▸ DATA TO USE:
────

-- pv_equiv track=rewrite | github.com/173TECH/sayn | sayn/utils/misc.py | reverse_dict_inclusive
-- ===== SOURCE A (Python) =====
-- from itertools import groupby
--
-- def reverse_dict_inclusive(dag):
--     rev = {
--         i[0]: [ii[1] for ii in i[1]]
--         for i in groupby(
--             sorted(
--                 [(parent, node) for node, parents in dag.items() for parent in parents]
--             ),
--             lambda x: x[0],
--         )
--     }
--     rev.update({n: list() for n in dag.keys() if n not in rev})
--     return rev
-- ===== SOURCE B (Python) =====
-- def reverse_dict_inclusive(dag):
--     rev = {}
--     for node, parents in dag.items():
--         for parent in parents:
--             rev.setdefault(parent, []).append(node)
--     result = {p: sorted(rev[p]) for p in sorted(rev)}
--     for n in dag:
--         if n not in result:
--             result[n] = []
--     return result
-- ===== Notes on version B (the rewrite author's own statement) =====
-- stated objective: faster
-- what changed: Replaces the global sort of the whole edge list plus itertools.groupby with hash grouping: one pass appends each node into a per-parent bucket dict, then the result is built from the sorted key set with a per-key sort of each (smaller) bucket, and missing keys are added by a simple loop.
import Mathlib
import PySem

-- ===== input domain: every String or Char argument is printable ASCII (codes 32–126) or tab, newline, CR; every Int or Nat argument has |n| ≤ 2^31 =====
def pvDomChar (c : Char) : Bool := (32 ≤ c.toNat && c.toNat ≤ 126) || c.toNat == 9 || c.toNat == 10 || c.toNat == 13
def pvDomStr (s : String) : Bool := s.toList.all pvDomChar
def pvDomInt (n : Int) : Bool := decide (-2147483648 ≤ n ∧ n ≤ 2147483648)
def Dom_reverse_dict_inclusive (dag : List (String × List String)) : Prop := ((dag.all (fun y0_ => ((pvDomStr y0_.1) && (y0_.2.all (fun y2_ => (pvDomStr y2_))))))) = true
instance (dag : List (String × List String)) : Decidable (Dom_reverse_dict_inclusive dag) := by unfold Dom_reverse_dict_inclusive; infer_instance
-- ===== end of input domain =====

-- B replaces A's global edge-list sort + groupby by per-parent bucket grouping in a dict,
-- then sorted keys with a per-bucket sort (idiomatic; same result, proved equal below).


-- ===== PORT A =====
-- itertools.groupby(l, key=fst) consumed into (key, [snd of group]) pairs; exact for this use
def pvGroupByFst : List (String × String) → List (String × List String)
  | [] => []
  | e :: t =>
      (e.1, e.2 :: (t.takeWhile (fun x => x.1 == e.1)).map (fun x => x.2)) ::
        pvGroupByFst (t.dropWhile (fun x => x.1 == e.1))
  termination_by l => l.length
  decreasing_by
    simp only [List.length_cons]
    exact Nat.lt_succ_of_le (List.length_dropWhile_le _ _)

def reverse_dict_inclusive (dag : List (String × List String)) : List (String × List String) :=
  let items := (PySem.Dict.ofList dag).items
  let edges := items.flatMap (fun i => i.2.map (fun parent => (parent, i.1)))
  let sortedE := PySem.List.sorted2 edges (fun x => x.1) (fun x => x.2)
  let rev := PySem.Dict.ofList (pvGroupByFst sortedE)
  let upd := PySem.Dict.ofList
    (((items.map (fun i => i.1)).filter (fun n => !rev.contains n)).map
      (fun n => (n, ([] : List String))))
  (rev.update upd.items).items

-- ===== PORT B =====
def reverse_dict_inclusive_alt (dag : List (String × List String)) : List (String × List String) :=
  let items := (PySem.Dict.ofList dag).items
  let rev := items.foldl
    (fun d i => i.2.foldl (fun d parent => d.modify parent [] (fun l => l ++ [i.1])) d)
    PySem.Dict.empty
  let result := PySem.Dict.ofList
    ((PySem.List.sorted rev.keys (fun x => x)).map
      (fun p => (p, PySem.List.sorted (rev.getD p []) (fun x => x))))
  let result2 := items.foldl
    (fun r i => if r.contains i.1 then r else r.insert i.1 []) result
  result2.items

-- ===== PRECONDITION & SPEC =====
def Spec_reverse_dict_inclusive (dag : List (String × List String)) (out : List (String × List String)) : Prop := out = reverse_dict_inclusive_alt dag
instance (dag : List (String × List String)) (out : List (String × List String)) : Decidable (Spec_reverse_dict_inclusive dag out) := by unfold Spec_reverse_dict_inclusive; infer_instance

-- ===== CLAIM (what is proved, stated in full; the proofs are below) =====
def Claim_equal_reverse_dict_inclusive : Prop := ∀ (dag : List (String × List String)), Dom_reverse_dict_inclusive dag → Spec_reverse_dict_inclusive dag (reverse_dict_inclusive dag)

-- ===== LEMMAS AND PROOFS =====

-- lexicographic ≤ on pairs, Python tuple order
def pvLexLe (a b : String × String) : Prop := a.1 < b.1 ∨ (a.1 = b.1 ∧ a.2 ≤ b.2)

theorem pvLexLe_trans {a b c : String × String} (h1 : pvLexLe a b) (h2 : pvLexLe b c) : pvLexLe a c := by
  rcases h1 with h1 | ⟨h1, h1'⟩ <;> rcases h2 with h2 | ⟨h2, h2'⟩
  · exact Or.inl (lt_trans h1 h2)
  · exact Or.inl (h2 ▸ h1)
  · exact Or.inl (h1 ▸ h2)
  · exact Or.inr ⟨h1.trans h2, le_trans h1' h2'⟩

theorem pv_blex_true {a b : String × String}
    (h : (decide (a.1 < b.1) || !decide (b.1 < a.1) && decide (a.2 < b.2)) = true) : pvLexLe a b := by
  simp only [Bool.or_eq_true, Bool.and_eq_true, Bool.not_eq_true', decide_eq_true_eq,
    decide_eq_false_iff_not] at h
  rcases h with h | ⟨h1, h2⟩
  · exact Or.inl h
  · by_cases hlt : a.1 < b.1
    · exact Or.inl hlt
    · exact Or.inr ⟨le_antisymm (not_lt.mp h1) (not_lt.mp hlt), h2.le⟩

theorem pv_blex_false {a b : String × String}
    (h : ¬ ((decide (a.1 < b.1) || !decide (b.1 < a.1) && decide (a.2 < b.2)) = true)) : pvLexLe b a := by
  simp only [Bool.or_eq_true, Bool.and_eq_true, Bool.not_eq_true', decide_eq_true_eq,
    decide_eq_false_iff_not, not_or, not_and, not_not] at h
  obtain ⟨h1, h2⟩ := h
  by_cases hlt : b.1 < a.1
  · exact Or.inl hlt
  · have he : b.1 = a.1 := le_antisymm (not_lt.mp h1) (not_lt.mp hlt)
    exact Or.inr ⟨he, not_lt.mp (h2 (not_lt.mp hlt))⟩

────

▸ ASSIGNMENT:
In the listing above, each line with the word "below" is to be copied out.

▸ ANSWER TO THIS EXERCISE:
-- then sorted keys with a per-bucket sort (idiomatic; same result, proved equal below).
-- ===== CLAIM (what is proved, stated in full; the proofs are below) =====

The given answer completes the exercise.